The next federal election is to he held next year, but Nina Tangri just couldn't wait to become one of the early birds in getting a nomination as a candidate for the Progressive Conservative Party.

Owner of an insurance brokerage company, Tangri has assured herself a huge lead time to prepare for the electoral battle against a two-time Liberal Party incumbent.

Her nomination by acclamation seems quite a feat. Initially at least eight persons had expressed a desire to run for the PC ticket in Mississauga Centre. But Tangri's team managed to talk some of them out of the race while at least two others jumped to the Canadian Alliance and the rest decided to try their luck in other ridings.

The nomination meeting was attended by more than 300 people with Maureen McTeer, wife of the PC leader and former prime minister Joe Clark as the chief guest.

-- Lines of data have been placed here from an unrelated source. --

-- pv_equiv track=rewrite | github.com/Satira-bot/artifact_butler | src/pages/calculator_page.py | group_by_char_length
-- ===== SOURCE A (Python) =====
-- from typing import Dict, List, Any
--
-- def group_by_char_length(items: List[str], max_chars: int = 50, overhead: int = 3):
--     rows, cur, cur_len = [], [], 0
--     for itm in items:
--         ln = len(itm) + overhead
--         if cur and cur_len + ln > max_chars:
--             rows.append(cur)
--             cur, cur_len = [], 0
--         cur.append(itm)
--         cur_len += ln
--     if cur:
--         rows.append(cur)
--     return rows
-- ===== SOURCE B (Python) =====
-- def group_by_char_length(items, max_chars=50, overhead=3):
--     if not items:
--         return []
--     # Stage 1: compute only the index at which each row starts.
--     starts = [0]
--     run = len(items[0]) + overhead
--     for j in range(1, len(items)):
--         c = len(items[j]) + overhead
--         if run + c > max_chars:
--             starts.append(j)
--             run = c
--         else:
--             run += c
--     # Stage 2: cut items at those boundaries.
--     bounds = starts + [len(items)]
--     return [items[a:b] for a, b in zip(bounds, bounds[1:])]
-- ===== Notes on version B (the rewrite author's own statement) =====
-- stated objective: alternative
-- what changed: B splits the work into two stages: a first scan computes only the integer start index of each row, then the rows are produced by slicing the input at consecutive boundary pairs (zip of bounds); A instead builds the row lists themselves inside a single accumulator fold with a flush-on-overflow branch.
import Mathlib
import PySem

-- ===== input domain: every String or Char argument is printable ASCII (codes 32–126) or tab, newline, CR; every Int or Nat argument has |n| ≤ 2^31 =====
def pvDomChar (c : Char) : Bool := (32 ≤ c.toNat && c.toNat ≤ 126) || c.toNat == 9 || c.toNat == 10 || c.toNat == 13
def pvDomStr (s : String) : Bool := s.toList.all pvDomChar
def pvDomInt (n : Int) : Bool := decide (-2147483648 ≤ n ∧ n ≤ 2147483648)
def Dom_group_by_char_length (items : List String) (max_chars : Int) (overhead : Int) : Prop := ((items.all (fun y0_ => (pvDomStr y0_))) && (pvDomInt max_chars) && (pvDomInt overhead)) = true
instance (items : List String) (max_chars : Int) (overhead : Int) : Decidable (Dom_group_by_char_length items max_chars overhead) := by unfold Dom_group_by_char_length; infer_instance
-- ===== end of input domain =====

-- B is a staged re-implementation (alternative decomposition, same O(n) cost): it first computes only the
-- start indices of the rows, then cuts the input list at those boundaries by slicing; A builds the rows
-- directly in a single accumulator fold.

-- ===== PORT A =====
def pvStepA (max_chars overhead : Int) (st : List (List String) × List String × Int) (itm : String) :
    List (List String) × List String × Int :=
  let ln := PySem.Str.len itm + overhead
  match st with
  | (rows, cur, cur_len) =>
    if cur ≠ [] ∧ cur_len + ln > max_chars then
      (rows ++ [cur], [itm], ln)
    else
      (rows, cur ++ [itm], cur_len + ln)

def group_by_char_length (items : List String) (max_chars : Int) (overhead : Int) : List (List String) :=
  let st := items.foldl (pvStepA max_chars overhead) ([], [], 0)
  if st.2.1 = [] then st.1 else st.1 ++ [st.2.1]

-- ===== PORT B =====
-- stage-1 loop body of Source B: state (starts, run), one step per index j in range(1, len(items))
def pvStepB (items : List String) (max_chars overhead : Int) (st : List Int × Int) (j : Int) :
    List Int × Int :=
  let c := PySem.Str.len (PySem.List.pyGetD items j "") + overhead
  if st.2 + c > max_chars then (st.1 ++ [j], c) else (st.1, st.2 + c)

def group_by_char_length_alt (items : List String) (max_chars : Int) (overhead : Int) : List (List String) :=
  if items = [] then []
  else
    let st := (PySem.List.pyRange 1 (items.length : Int) 1).foldl (pvStepB items max_chars overhead)
      ([0], PySem.Str.len (PySem.List.pyGetD items 0 "") + overhead)
    let bounds := st.1 ++ [(items.length : Int)]
    (bounds.zip (bounds.drop 1)).map (fun ab => PySem.List.slice items (some ab.1) (some ab.2))

-- ===== PRECONDITION & SPEC =====
def Spec_group_by_char_length (items : List String) (max_chars : Int) (overhead : Int) (out : List (List String)) : Prop := out = group_by_char_length_alt items max_chars overhead
instance (items : List String) (max_chars : Int) (overhead : Int) (out : List (List String)) : Decidable (Spec_group_by_char_length items max_chars overhead out) := by unfold Spec_group_by_char_length; infer_instance

-- ===== CLAIM (what is proved, stated in full; the proofs are below) =====
def Claim_equal_group_by_char_length : Prop := ∀ (items : List String) (max_chars : Int) (overhead : Int), Dom_group_by_char_length items max_chars overhead → Spec_group_by_char_length items max_chars overhead (group_by_char_length items max_chars overhead)

-- ===== LEMMAS AND PROOFS =====
-- cutting items at boundaries s₀ < s₁ < … with final bound n (proof-only helper)
def pvChop (items : List String) (n : Int) : List Int → List (List String)
  | [] => []
  | s :: rest => PySem.List.slice items (some s) (some (rest.headD n)) :: pvChop items n rest

theorem pvChop_cons (items : List String) (n : Int) (s : Int) (rest : List Int) :
    pvChop items n (s :: rest)
    = PySem.List.slice items (some s) (some (rest.headD n)) :: pvChop items n rest := rfl

-- B's stage 2 (zip of consecutive bounds, then slice) is pvChop
theorem pv_zip_chop (items : List String) (n : Int) :
    ∀ (l : List Int) (b : Int),
      (((b :: l ++ [n]).zip ((b :: l ++ [n]).drop 1)).map
        (fun ab => PySem.List.slice items (some ab.1) (some ab.2)))
      = pvChop items n (b :: l) := by
  intro l
  induction l with
  | nil => intro b; simp [pvChop]
  | cons s t ih =>
    intro b
    simp only [List.cons_append, List.drop_succ_cons, List.drop_zero, List.zip_cons_cons,
      List.map_cons, pvChop, List.headD_cons]
    have := ih s
    simp only [List.cons_append, List.drop_succ_cons, List.drop_zero] at this
    rw [this, pvChop_cons]

-- the starts accumulator of B's stage-1 fold is append-only
theorem pv_foldB_acc (items : List String) (max_chars overhead : Int) :
    ∀ (idxs : List Int) (acc : List Int) (run : Int),
      idxs.foldl (pvStepB items max_chars overhead) (acc, run)
      = (acc ++ (idxs.foldl (pvStepB items max_chars overhead) ([], run)).1,
         (idxs.foldl (pvStepB items max_chars overhead) ([], run)).2) := by
  intro idxs
  induction idxs with
  | nil => intro acc run; simp
  | cons j rest ih =>
    intro acc run
    simp only [List.foldl_cons, pvStepB]
    split
    · rw [ih (acc ++ [j]), ih ([] ++ [j])]
      simp
    · exact ih acc _

-- main invariant: A's fold from a nonempty current row items[s:j] equals rows ++ chop of B's remaining breaks
theorem pv_main (max_chars overhead : Int) (items : List String) :
    ∀ (k j s : Nat), j + k = items.length → s < j →
      ∀ (rows : List (List String)) (run : Int),
      (if ((items.drop j).foldl (pvStepA max_chars overhead)
            (rows, PySem.List.slice items (some (s : Int)) (some (j : Int)), run)).2.1 = []
        then ((items.drop j).foldl (pvStepA max_chars overhead)
            (rows, PySem.List.slice items (some (s : Int)) (some (j : Int)), run)).1
        else ((items.drop j).foldl (pvStepA max_chars overhead)
            (rows, PySem.List.slice items (some (s : Int)) (some (j : Int)), run)).1
          ++ [((items.drop j).foldl (pvStepA max_chars overhead)
            (rows, PySem.List.slice items (some (s : Int)) (some (j : Int)), run)).2.1])
      = rows ++ pvChop items (items.length : Int)
          ((s : Int) :: ((PySem.List.pyRange (j : Int) (items.length : Int) 1).foldl
            (pvStepB items max_chars overhead) ([], run)).1) := by
  intro k
  induction k with
  | zero =>
    intro j s hj hs rows run
    have hjn : j = items.length := by omega
    subst hjn
    have hne : PySem.List.slice items (some (s : Int)) (some (items.length : Int)) ≠ [] := by
      intro h
      have hlen := PySem.List.length_slice items (s : Int) (items.length : Int)
      rw [h] at hlen
      simp at hlen
      omega
    rw [PySem.List.pyRange_one_eq_nil (le_refl _)]
    simp [hne, pvChop]
  | succ k ih =>
    intro j s hj hs rows run
    have hjlt : j < items.length := by omega
    have hdrop : items.drop j = items[j] :: items.drop (j + 1) := by
      rw [List.getElem_cons_drop]
    have hget : PySem.List.pyGetD items (j : Int) "" = items[j] := by
      rw [PySem.List.pyGetD_natCast]
      exact List.getD_eq_getElem items "" hjlt
    have hsjne : PySem.List.slice items (some (s : Int)) (some (j : Int)) ≠ [] := by
      have hlen := PySem.List.length_slice items (s : Int) (j : Int)
      intro h
      rw [h] at hlen
      simp at hlen
      omega
    have hrange : PySem.List.pyRange (j : Int) (items.length : Int) 1
        = (j : Int) :: PySem.List.pyRange ((j : Int) + 1) (items.length : Int) 1 :=
      PySem.List.pyRange_one_cons (by exact_mod_cast hjlt)
    have hcast : ((j : Int) + 1) = ((j + 1 : Nat) : Int) := by push_cast; ring
    set c := PySem.Str.len items[j] + overhead with hc
    rw [hdrop]
    by_cases hcond : run + c > max_chars
    · -- flush: new row starts at j
      have hstep : pvStepA max_chars overhead
          (rows, PySem.List.slice items (some (s : Int)) (some (j : Int)), run) items[j]
          = (rows ++ [PySem.List.slice items (some (s : Int)) (some (j : Int))], [items[j]], c) := by
        have hp : PySem.List.slice items (some (s : Int)) (some (j : Int)) ≠ [] ∧
            run + (PySem.Str.len items[j] + overhead) > max_chars := ⟨hsjne, hcond⟩
        simp only [pvStepA]
        rw [if_pos hp]
      have hsingle : [items[j]] = PySem.List.slice items (some (j : Int)) (some ((j + 1 : Nat) : Int)) := by
        rw [PySem.List.slice_natCast]
        have h1 : j + 1 - j = 1 := by omega
        rw [h1, hdrop]
        rfl
      simp only [List.foldl_cons, hstep]
      rw [hsingle]
      rw [ih (j + 1) j (by omega) (by omega)
        (rows ++ [PySem.List.slice items (some (s : Int)) (some (j : Int))]) c]
      -- now reduce the B side
      rw [hrange]
      simp only [List.foldl_cons, pvStepB, hget]
      rw [if_pos (by simpa [hc] using hcond)]
      rw [pv_foldB_acc items max_chars overhead _ ([] ++ [(j : Int)]) c]
      simp only [List.nil_append, hcast]
      rw [pvChop_cons items ((items.length : Nat) : Int) ((s : Nat) : Int)]
      simp
    · -- items[j] joins the current row
      have hstep : pvStepA max_chars overhead
          (rows, PySem.List.slice items (some (s : Int)) (some (j : Int)), run) items[j]
          = (rows, PySem.List.slice items (some (s : Int)) (some (j : Int)) ++ [items[j]], run + c) := by
        have hp : ¬ (PySem.List.slice items (some (s : Int)) (some (j : Int)) ≠ [] ∧
            run + (PySem.Str.len items[j] + overhead) > max_chars) := by
          rintro ⟨_, h⟩; exact hcond h
        simp only [pvStepA]
        rw [if_neg hp]
      have happ : PySem.List.slice items (some (s : Int)) (some (j : Int)) ++ [items[j]]
          = PySem.List.slice items (some (s : Int)) (some ((j + 1 : Nat) : Int)) := by
        rw [PySem.List.slice_natCast, PySem.List.slice_natCast]
        have h1 : j + 1 - s = (j - s) + 1 := by omega
        rw [h1, List.take_add_one]
        have h2 : (items.drop s)[j - s]? = some items[j] := by
          rw [List.getElem?_drop]
          have : s + (j - s) = j := by omega
          rw [this]
          exact List.getElem?_eq_getElem hjlt
        rw [h2]
        simp
      simp only [List.foldl_cons, hstep, happ]
      rw [ih (j + 1) s (by omega) (by omega) rows (run + c)]
      rw [hrange]
      simp only [List.foldl_cons, pvStepB, hget]
      rw [if_neg (by simpa [hc] using hcond)]
      rw [hcast]

-- ===== VERDICT (by name: the statement is the Claim_ definition above) =====
theorem group_by_char_length_spec : Claim_equal_group_by_char_length := by
  intro items max_chars overhead _
  unfold Spec_group_by_char_length group_by_char_length group_by_char_length_alt
  cases items with
  | nil => simp
  | cons itm rest =>
    simp only [reduceCtorEq, if_false]
    have hlen : 0 < (itm :: rest).length := by simp
    have hstep : pvStepA max_chars overhead ([], [], 0) itm
        = ([], [itm], 0 + (PySem.Str.len itm + overhead)) := by
      simp only [pvStepA, ne_eq, not_true_eq_false, false_and, if_false, List.nil_append]
    have hsingle : [itm] = PySem.List.slice (itm :: rest) (some ((0 : Nat) : Int)) (some ((1 : Nat) : Int)) := by
      rw [PySem.List.slice_natCast]; simp
    have hget0 : PySem.List.pyGetD (itm :: rest) ((0 : Nat) : Int) "" = itm := by
      rw [PySem.List.pyGetD_natCast]; simp
    simp only [List.foldl_cons, hstep]
    rw [hsingle]
    have H := pv_main max_chars overhead (itm :: rest) ((itm :: rest).length - 1) 1 0
      (by simp; omega) (by omega) [] (0 + (PySem.Str.len itm + overhead))
    simp only [List.drop_one, List.tail_cons] at H
    rw [H]
    rw [pv_foldB_acc (itm :: rest) max_chars overhead _ [(0 : Int)]
      (PySem.Str.len (PySem.List.pyGetD (itm :: rest) 0 "") + overhead)]
    have hg : PySem.List.pyGetD (itm :: rest) (0 : Int) "" = itm := by
      exact_mod_cast hget0
    simp only [hg, Nat.cast_zero, Nat.cast_one, zero_add, List.nil_append,
      List.singleton_append]
    rw [pv_zip_chop (itm :: rest) (((itm :: rest).length : Nat) : Int)
      (((PySem.List.pyRange 1 (((itm :: rest).length : Nat) : Int) 1).foldl
        (pvStepB (itm :: rest) max_chars overhead)
        ([], PySem.Str.len itm + overhead)).1) 0]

Ever since the new Canadian Alliance party was born from the unite-the-right movement initiated by Reform Party president Preston Manning, also leader of the Loyal Opposition in Parliament, the Progressive Conservatives are caught in a bind. When it seemed the PC party would collapse by mass exodus to the Alliance, Clark stood his ground and rallied his troops. Tangri is one of his loyalists who refused to be swayed by the rhetoric and promises of the Alliance.

The Alliance itself is now poised for a leadership showdown on June 24 when four candidates will vie to lead the new party. Among the four is Keith Martin, a Member of Parliament from British Columbia who claims a link to India through his maternal grandmother and once proudly called himself 25 per cent Indian.

Prior to the last federal election, Tangri lost the nomination race against fellow Indian Raminder Gill. But that was in the Mississauga West riding where Gill finished in third place at the hustings. In last year's provincial election Gill ran in the Malton riding (which has a large Sikh population) and was swept to the legislature on the Conservative wave, thus becoming the first Sikh and second Indo-Canadian to occupy a seat at Queen's Park.

Tangri changed over to the neighbouring Mississauga Centre riding, where the Liberal Carolyn Parish had won by a huge margin against another South Asian, Ahmad Solomah (PC). Solomah was seen as a weak candidate and though it's too early to predict the result, Tangri can at least be counted on to give Parish a good fight.

Tangri's hopes are also buoyed by the fact that the seat is occupied provincially by the PC. The sitting Member of the Provincial Parliament is Rob Sampson, a minister in the Ontario government. "I have been a member of the PC party for five or six years. I have lived in the area for more than 10 years and I have been very active in community affairs," Tangri told rediff.com

Appointed to the 35-member national policy advisory council of the PC about seven months ago, Tangri said the policy document finalized at the recently concluded session in Quebec was sound.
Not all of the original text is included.